PAST_DUE_COL           
91 or more days pastdue        
Null
Null
61-90 days past due          
Null
Null
31-60 days past due
Null
0-30 days past due
Null       
Null
Null            

Expected Result Column:

PAST_DUE_COL           
91 or more days past due        
91 or more days past due
91 or more days past due
61-90 days past due          
61-90 days past due 
61-90 days past due 
31-60 days past due
31-60 days past due
0-30 days past due
0-30 days past due      
0-30 days past due
0-30 days past due

Essentially I want the first string in the column to replace all null values below it until the next string. Then that string will replace all nulls below it until the next string and so on.

Answer 1

SQL Server 2022 added support for the ignore nulls option in window functions: yay!

We can just use last_value():

select t.*,
    last_value(past_due_col) 
        ignore nulls 
        over(order by id) new_past_due_col
from mytable t

Demo on DB Fiddle.

---

In earlier versions (< 2022), where SQL Server window functions do not support the ignore nulls option, we can work around with some gaps and island technique:

select t.*, max(past_due_col) over(partition by grp) new_past_due_col
from (
    select t.*, count(past_due_col) over(order by id) grp
    from mytable t
) t

The subquery does a window count that increments every time a non null value is found: this defines groups of rows that contain a non-null value followed by null values.

Then, the outer uses a window max() to retrieve the (only) non-null value in each group.

This assumes that a column can be used to order the records (I called it id).

Demo on DB Fiddle:

ID | PAST_DUE_COL            | grp | new_past_due_col       
-: | :---------------------- | --: | :----------------------
 1 | 91 or more days pastdue |   1 | 91 or more days pastdue
 2 | null                    |   1 | 91 or more days pastdue
 3 | null                    |   1 | 91 or more days pastdue
 4 | 61-90 days past due     |   2 | 61-90 days past due    
 5 | null                    |   2 | 61-90 days past due    
 6 | null                    |   2 | 61-90 days past due    
 7 | 31-60 days past due     |   3 | 31-60 days past due    
 8 | null                    |   3 | 31-60 days past due    
 9 | 0-30 days past due      |   4 | 0-30 days past due     
10 | null                    |   4 | 0-30 days past due     
11 | null                    |   4 | 0-30 days past due     
12 | null                    |   4 | 0-30 days past due     

Answer 2

This is a variation on GMBs answer. It is just a bit simpler:

select t.*,
       max(past_due_col) over(partition by grp) as new_past_due_col
from (select t.*,
             count(past_due_col) over (order by id) as grp
      from mytable t
     ) t;

Note that you need an ordering column of some sort for your question to even make sense.

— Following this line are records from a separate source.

theorem pvSet2_comm (b : List (List String)) (i i' j j' : Int) (v w : String)
    (hi : 0 ≤ i) (hi' : 0 ≤ i') (hne : i ≠ i') :
    pvSet2 (pvSet2 b i j v) i' j' w = pvSet2 (pvSet2 b i' j' w) i j v := by
  have hrow1 : PySem.List.pyGetD (pvSet2 b i j v) i' [] = PySem.List.pyGetD b i' [] := by
    unfold PySem.List.pyGetD
    rw [pv_row_pvSet2_ne b i i' j v hi hi' hne]
  have hrow2 : PySem.List.pyGetD (pvSet2 b i' j' w) i [] = PySem.List.pyGetD b i [] := by
    unfold PySem.List.pyGetD
    rw [pv_row_pvSet2_ne b i' i j' w hi' hi (Ne.symm hne)]
  conv_lhs => rw [pvSet2, hrow1]
  conv_rhs => rw [pvSet2, hrow2]
  unfold pvSet2
  rw [PySem.List.pySetD_of_nonneg _ _ hi, PySem.List.pySetD_of_nonneg _ _ hi',
      PySem.List.pySetD_of_nonneg _ _ hi', PySem.List.pySetD_of_nonneg _ _ hi]
  exact List.set_comm _ _ (by omega)

theorem pvSet2_collapse (b : List (List String)) (i j : Int) (v w : String)
    (hi : 0 ≤ i) :
    pvSet2 (pvSet2 b i j v) i j w = pvSet2 b i j w := by
  by_cases hlt : i.toNat < b.length
  · have hrow : PySem.List.pyGetD (pvSet2 b i j v) i [] =
        PySem.List.pySetD (PySem.List.pyGetD b i []) j v := by
      unfold pvSet2 PySem.List.pyGetD
      rw [PySem.List.pySetD_of_nonneg _ _ hi]
      unfold PySem.List.pyGet? PySem.List.pyIdx?
      simp [hi, List.length_set, hlt, show i < (b.length : Int) by omega]
    conv_lhs => rw [pvSet2, hrow, pv_pySetD_collapse]
    unfold pvSet2
    rw [PySem.List.pySetD_of_nonneg _ _ hi, PySem.List.pySetD_of_nonneg _ _ hi,
        PySem.List.pySetD_of_nonneg _ _ hi, List.set_set]
  · have heq : ∀ u : String, pvSet2 b i j u = b := by
      intro u
      unfold pvSet2
      rw [PySem.List.pySetD_of_nonneg _ _ hi]
      exact List.set_eq_of_length_le (by omega)
    rw [heq, heq]

theorem pvSet2_noop (b : List (List String)) (i j : Int) (v : String)
    (h : pvGet2 b i j = some v) :
    pvSet2 b i j v = b := by
  obtain ⟨hi, hj⟩ := pvGet2_inRange b i j v h
  have hv : PySem.List.pyGetD (PySem.List.pyGetD b i []) j "" = v := pvGet2_eq_getD b i j v h
  unfold pvSet2
  rw [← hv, pv_pySetD_get_self _ j "" hj]
  obtain ⟨k, hk, hkn⟩ := pv_exists_idx b.length i hi
  rw [pv_pySetD_of_idx b i _ k hk]
  have : PySem.List.pyGetD b i [] = b[k] := by
    simp [PySem.List.pyGetD, pv_pyGet?_of_idx b i k hk, List.getElem?_eq_getElem hkn]
  rw [this, List.set_getElem_self]

-- countdown-range utilities --------------------------------------------------

theorem pvRange_append (a b c : Int) (hcb : c ≤ b) (hba : b ≤ a) :
    PySem.List.pyRange a c (-1) = PySem.List.pyRange a b (-1) ++ PySem.List.pyRange b c (-1) := by
  have h : ∀ n : Nat, ∀ a : Int, b ≤ a → (a - b).toNat = n →
      PySem.List.pyRange a c (-1) = PySem.List.pyRange a b (-1) ++ PySem.List.pyRange b c (-1) := by
    intro n
    induction n with
    | zero =>
      intro a hba h0
      have : a = b := by omega
      subst this
      rw [PySem.List.pyRange_neg_one_eq_nil (le_refl a)]
      simp
    | succ m ih =>
      intro a hba h0
      have hlt : b < a := by omega
      rw [PySem.List.pyRange_neg_one_cons (show c < a by omega),
          PySem.List.pyRange_neg_one_cons hlt,
          ih (a - 1) (by omega) (by omega)]
      simp
  exact h (a - b).toNat a hba rfl

theorem pv_foldl_fixed {α β : Type} (f : β → α → β) (s : β) (l : List α)
    (h : ∀ x ∈ l, f s x = s) : l.foldl f s = s := by
  induction l with
  | nil => rfl
  | cons y ys ih =>
    simp only [List.foldl_cons, h y (by simp)]
    exact ih (fun x hx => h x (by simp [hx]))

-- scan characterisation ------------------------------------------------------

theorem pvScan_props (board : List (List String)) (col : Int) :
    ∀ (n : Nat) (r : Int), (r + 1).toNat ≤ n →
      pvScanStop board col (r + 1) r ≤ r + 1 ∧
      (0 ≤ r + 1 → 0 ≤ pvScanStop board col (r + 1) r) ∧
      (∀ x : Int, pvScanStop board col (r + 1) r ≤ x → x ≤ r → pvGet2 board x col = some ".") ∧
      ¬ (0 ≤ pvScanStop board col (r + 1) r - 1 ∧
          pvGet2 board (pvScanStop board col (r + 1) r - 1) col = some ".") := by
  intro n
  induction n with
  | zero =>
    intro r hr
    have hneg : ¬ (0 ≤ r ∧ pvGet2 board r col = some ".") := by
      intro ⟨h0, _⟩; omega
    rw [pvScanStop, dif_neg hneg]
    refine ⟨le_refl _, fun h => h, fun x hx1 hx2 => ?_, fun ⟨h1, _⟩ => by omega⟩
    omega
  | succ m ih =>
    intro r hr
    by_cases hc : 0 ≤ r ∧ pvGet2 board r col = some "."
    · rw [pvScanStop, dif_pos hc]
      have := ih (r - 1) (by omega)
      rw [show r - 1 + 1 = r by ring] at this
      obtain ⟨p1, p2, p3, p4⟩ := this
      refine ⟨by omega, fun _ => p2 (by omega), fun x hx1 hx2 => ?_, p4⟩
      by_cases hxr : x = r
      · rw [hxr]; exact hc.2
      · exact p3 x hx1 (by omega)
    · rw [pvScanStop, dif_neg hc]
      refine ⟨le_refl _, fun h => h, fun x hx1 hx2 => ?_, fun ⟨h1, h2⟩ => ?_⟩
      · omega
      · simp only [add_sub_cancel_right] at h1 h2
        exact hc ⟨h1, h2⟩

-- the moved board: the original with (row,col) emptied and (t,col) holding the piece
def pvMoved (board : List (List String)) (row col t : Int) (pickachu : String) : List (List String) :=
  pvSet2 (pvSet2 board row col ".") t col pickachu

-- main fold lemmas -----------------------------------------------------------

theorem pv_pyGetD_nonneg_eq_getD {α : Type} (b : List α) (t : Int) (d : α) (h : 0 ≤ t) :
    PySem.List.pyGetD b t d = b.getD t.toNat d := by
  simp [PySem.List.pyGetD, PySem.List.pyGet?_of_nonneg b h, List.getD_eq_getElem?_getD]

theorem pvRowD_pvSet2_ne (b : List (List String)) (i i' j : Int) (v : String)
    (hi : 0 ≤ i) (hi' : 0 ≤ i') (hne : i ≠ i') :
    PySem.List.pyGetD (pvSet2 b i j v) i' [] = PySem.List.pyGetD b i' [] := by
  unfold PySem.List.pyGetD
  rw [pv_row_pvSet2_ne b i i' j v hi hi' hne]
-- pv_equiv track=rewrite | github.com/afarroc/Management360 | events/gtd_analytics.py | _get_peak_hours
-- ===== SOURCE A (Python) =====
-- from typing import Dict, List, Optional, Tuple
--
-- def _get_peak_hours(hour_stats: Dict[str, int]) -> List[str]:
--     """Obtiene las horas de mayor productividad."""
--     if not hour_stats:
--         return []
--
--     max_count = max(hour_stats.values())
--     if max_count == 0:
--         return []
--
--     peak_hours = [hour for hour, count in hour_stats.items() if count == max_count]
--     return peak_hours
-- ===== SOURCE B (Python) =====
-- def _get_peak_hours(hour_stats):
--     """Obtiene las horas de mayor productividad."""
--     best = None
--     result = []
--     for hour, count in hour_stats.items():
--         if best is None or count > best:
--             best = count
--             result = [hour]
--         elif count == best:
--             result.append(hour)
--     if best is None or best == 0:
--         return []
--     return result
-- ===== Notes on version B (the rewrite author's own statement) =====
-- stated objective: alternative
-- what changed: Replaced the two passes (max over values, then a filter comprehension) by a single traversal that maintains the running maximum together with the list of hours attaining it, with the empty/zero guards folded into one final check on the running maximum.
import Mathlib
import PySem

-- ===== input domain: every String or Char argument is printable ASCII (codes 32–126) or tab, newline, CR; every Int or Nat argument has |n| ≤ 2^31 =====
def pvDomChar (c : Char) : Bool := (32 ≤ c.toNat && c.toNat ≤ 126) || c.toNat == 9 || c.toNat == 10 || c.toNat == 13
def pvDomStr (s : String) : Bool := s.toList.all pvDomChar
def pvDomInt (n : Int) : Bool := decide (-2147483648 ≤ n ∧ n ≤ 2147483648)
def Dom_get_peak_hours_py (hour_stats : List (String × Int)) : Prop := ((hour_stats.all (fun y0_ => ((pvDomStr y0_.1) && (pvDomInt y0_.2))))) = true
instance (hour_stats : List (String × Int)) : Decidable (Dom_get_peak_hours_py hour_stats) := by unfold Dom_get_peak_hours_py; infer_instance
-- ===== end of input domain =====

-- B fuses A's two passes (max over values, then filter) into one traversal keeping the running max and its hours together.


-- ===== PORT A =====
def get_peak_hours_py (hour_stats : List (String × Int)) : List String :=
  if hour_stats = [] then []
  else
    match PySem.List.max? (hour_stats.map Prod.snd) (fun x => x) with
    | none => []
    | some max_count =>
      if max_count = 0 then []
      else (hour_stats.filter (fun p => p.2 = max_count)).map Prod.fst

-- ===== PORT B =====
def gphAltLoop : List (String × Int) → Option Int → List String → Option Int × List String
  | [], best, result => (best, result)
  | (hour, count) :: t, best, result =>
    match best with
    | none => gphAltLoop t (some count) [hour]
    | some b =>
      if count > b then gphAltLoop t (some count) [hour]
      else if count = b then gphAltLoop t (some b) (result ++ [hour])
      else gphAltLoop t (some b) result

def get_peak_hours_py_alt (hour_stats : List (String × Int)) : List String :=
  match gphAltLoop hour_stats none [] with
  | (none, _) => []
  | (some b, result) => if b = 0 then [] else result

-- ===== PRECONDITION & SPEC =====
def Spec_get_peak_hours_py (hour_stats : List (String × Int)) (out : List String) : Prop := out = get_peak_hours_py_alt hour_stats
instance (hour_stats : List (String × Int)) (out : List String) : Decidable (Spec_get_peak_hours_py hour_stats out) := by unfold Spec_get_peak_hours_py; infer_instance

-- ===== CLAIM (what is proved, stated in full; the proofs are below) =====
def Claim_equal_get_peak_hours_py : Prop := ∀ (hour_stats : List (String × Int)), Dom_get_peak_hours_py hour_stats → Spec_get_peak_hours_py hour_stats (get_peak_hours_py hour_stats)

-- ===== LEMMAS AND PROOFS =====

/-- Characterisation of B's loop started from a definite running maximum `m`:
it ends with the overall running maximum, and with the hours whose count equals it
(keeping the accumulator exactly when the maximum does not move past `m`). -/
lemma gphAltLoop_some (l : List (String × Int)) : ∀ (m : Int) (r : List String),
    gphAltLoop l (some m) r =
      (some ((l.map Prod.snd).foldl max m),
       (if (l.map Prod.snd).foldl max m = m then r else []) ++
         (l.filter (fun p => p.2 = (l.map Prod.snd).foldl max m)).map Prod.fst) := by
  induction l with
  | nil => intro m r; simp [gphAltLoop]
  | cons hd t ih =>
    intro m r
    obtain ⟨h, c⟩ := hd
    by_cases hgt : c > m
    · have hmax : max m c = c := by omega
      have hM : c ≤ (t.map Prod.snd).foldl max c := (PySem.List.le_foldl_max _ _).1
      have hne : (t.map Prod.snd).foldl max c ≠ m := by omega
      simp [gphAltLoop, hgt, ih, List.filter, hmax, hne]
      by_cases hc : (t.map Prod.snd).foldl max c = c
      · simp [hc]
      · simp [hc, show ¬ (c = (t.map Prod.snd).foldl max c) from fun hx => hc hx.symm]
    · by_cases heq : c = m
      · subst heq
        have hmax : max c c = c := by omega
        have hM : c ≤ (t.map Prod.snd).foldl max c := (PySem.List.le_foldl_max _ _).1
        simp [gphAltLoop, hgt, ih, List.filter, hmax]
        by_cases hc : (t.map Prod.snd).foldl max c = c
        · simp [hc]
        · simp [hc, show ¬ (c = (t.map Prod.snd).foldl max c) from fun hx => hc hx.symm]
      · have hlt : c < m := by omega
        have hmax : max m c = m := by omega
        have hM : m ≤ (t.map Prod.snd).foldl max m := (PySem.List.le_foldl_max _ _).1
        have hne : c ≠ (t.map Prod.snd).foldl max m := by omega
        simp [gphAltLoop, hgt, heq, ih, List.filter, hmax, hne]

-- ===== VERDICT (by name: the statement is the Claim_ definition above) =====
theorem get_peak_hours_py_spec : Claim_equal_get_peak_hours_py := by
  unfold Claim_equal_get_peak_hours_py
  intro hour_stats _
  unfold Spec_get_peak_hours_py
  cases hour_stats with
  | nil => simp [get_peak_hours_py, get_peak_hours_py_alt, gphAltLoop]
  | cons hd t =>
    obtain ⟨h, c⟩ := hd
    have hmax := PySem.List.max?_id_cons (x := c) (t := t.map Prod.snd)
    simp [get_peak_hours_py, get_peak_hours_py_alt, gphAltLoop, gphAltLoop_some,
      hmax, List.filter]
    by_cases hz : (t.map Prod.snd).foldl max c = 0 <;>
      by_cases hc : (t.map Prod.snd).foldl max c = c <;>
        simp [hz, hc] <;>
        simp [show ¬ (c = (t.map Prod.snd).foldl max c) from fun hx => hc hx.symm]
-- pv_equiv track=rewrite | github.com/AlbertNewton254/programming-challenges-solutions | pc02/pc02_04/python/pc02_04.py | solve
-- ===== SOURCE A (Python) =====
-- def can_map(cipher_word, plain_word, reverse_key, changed):
--     """Check if cipher_word can map to plain_word with current reverse_key."""
--     for i in range(len(cipher_word)):
--         c = ord(cipher_word[i]) - ord('a')
--         p = plain_word[i]
--
--         if reverse_key[c] != '*':
--             if reverse_key[c] != p:
--                 return False
--         else:
--             for j in range(26):
--                 if reverse_key[j] == p:
--                     return False
--
--             reverse_key[c] = p
--             changed[c] = True
--
--     return True
--
-- def solve(dictionary, word_index, words, reverse_key):
--     """Recursively find a valid mapping."""
--     if word_index >= len(words):
--         return True
--
--     cipher_word = words[word_index]
--     word_len = len(cipher_word)
--
--     for dict_word in dictionary:
--         if len(dict_word) != word_len:
--             continue
--
--         changed = [False] * 26
--         reverse_key_copy = reverse_key[:]
--
--         if can_map(cipher_word, dict_word, reverse_key, changed):
--             if solve(dictionary, word_index + 1, words, reverse_key):
--                 return True
--
--         reverse_key[:] = reverse_key_copy
--
--     return False
-- ===== SOURCE B (Python) =====
-- def _extend(rk, cipher_word, plain_word):
--     """Return an extended key (tuple) mapping cipher_word to plain_word, or None."""
--     new = list(rk)
--     for cc, p in zip(cipher_word, plain_word):
--         c = ord(cc) - ord('a')
--         cur = new[c]
--         if cur != '*':
--             if cur != p:
--                 return None
--         elif p in new:
--             return None
--         else:
--             new[c] = p
--     return tuple(new)
--
-- def solve(dictionary, word_index, words, reverse_key):
--     # Breadth-first frontier search: process the cipher words level by level,
--     # keeping the list of ALL distinct partial keys consistent so far.
--     n = len(words)
--     frontier = [tuple(reverse_key)]
--     i = word_index
--     while i < n and frontier:
--         w = words[i]
--         nxt = []
--         for rk in frontier:
--             for d in dictionary:
--                 if len(d) == len(w):
--                     ext = _extend(rk, w, d)
--                     if ext is not None and ext not in nxt:
--                         nxt.append(ext)
--         frontier = nxt
--         i += 1
--     return bool(frontier)
-- ===== Notes on version B (the rewrite author's own statement) =====
-- stated objective: alternative
-- what changed: B replaces A's depth-first backtracking (recursion over word_index, mutating reverse_key in place and restoring a snapshot on failure) by a breadth-first level-by-level search: it keeps a frontier holding every distinct partial key consistent with the words processed so far, extends the whole frontier by each dictionary candidate at each level (deduplicating), and answers by whether the final frontier is nonempty; reverse_key is never mutated (A mutates it in place; the equivalence is about the return value only). …
import Mathlib
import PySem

Another approach uses apply:

select t.*, t2.past_due_col
from mytable t outer apply
     (select top (1) t2.*
      from mytable t2
      where t2.id <= t.id and t2.past_due_col is not null
      order by t2.id desc
     ) t2;

Answer 3

If you have an id column and lead/lag is not available you could use:

  SELECT (select top 1 PAST_DUE_COL from MyTablename 
    where id <= t.id and PAST_DUE_COL <> '' order by id desc)
    FROM MyTablename T

Answer 4

If Input Data is not ordered like below- then the below solution will break i.e.

PAST_DUE_COL           
61-90 days past due          
Null
Null
91 or more days pastdue   **shifted the row starting with 91 below 61**  
Null
Null
31-60 days past due
Null
0-30 days past due
Null       
Null
Null  

Adding the magic line to make this query work generic - irrespective of the source data order:

USE stackflow_db;
WITH order_cte AS
( 
        SELECT  
                    * , ROW_NUMBER() OVER ( ORDER BY ( SELECT 1 )) AS  magic_id
        FROM  
                mytable
),
group_data AS 
(
SELECT 
        t.*,
        SUM(CASE WHEN past_due_col IS NULL THEN 0 ELSE 1 END)   
            OVER(ORDER BY magic_id) AS grp
    FROM order_cte 
)
SELECT
    t.*,
    MAX(past_due_col) OVER(PARTITION BY grp) AS new_past_due_col
FROM 
    group_data;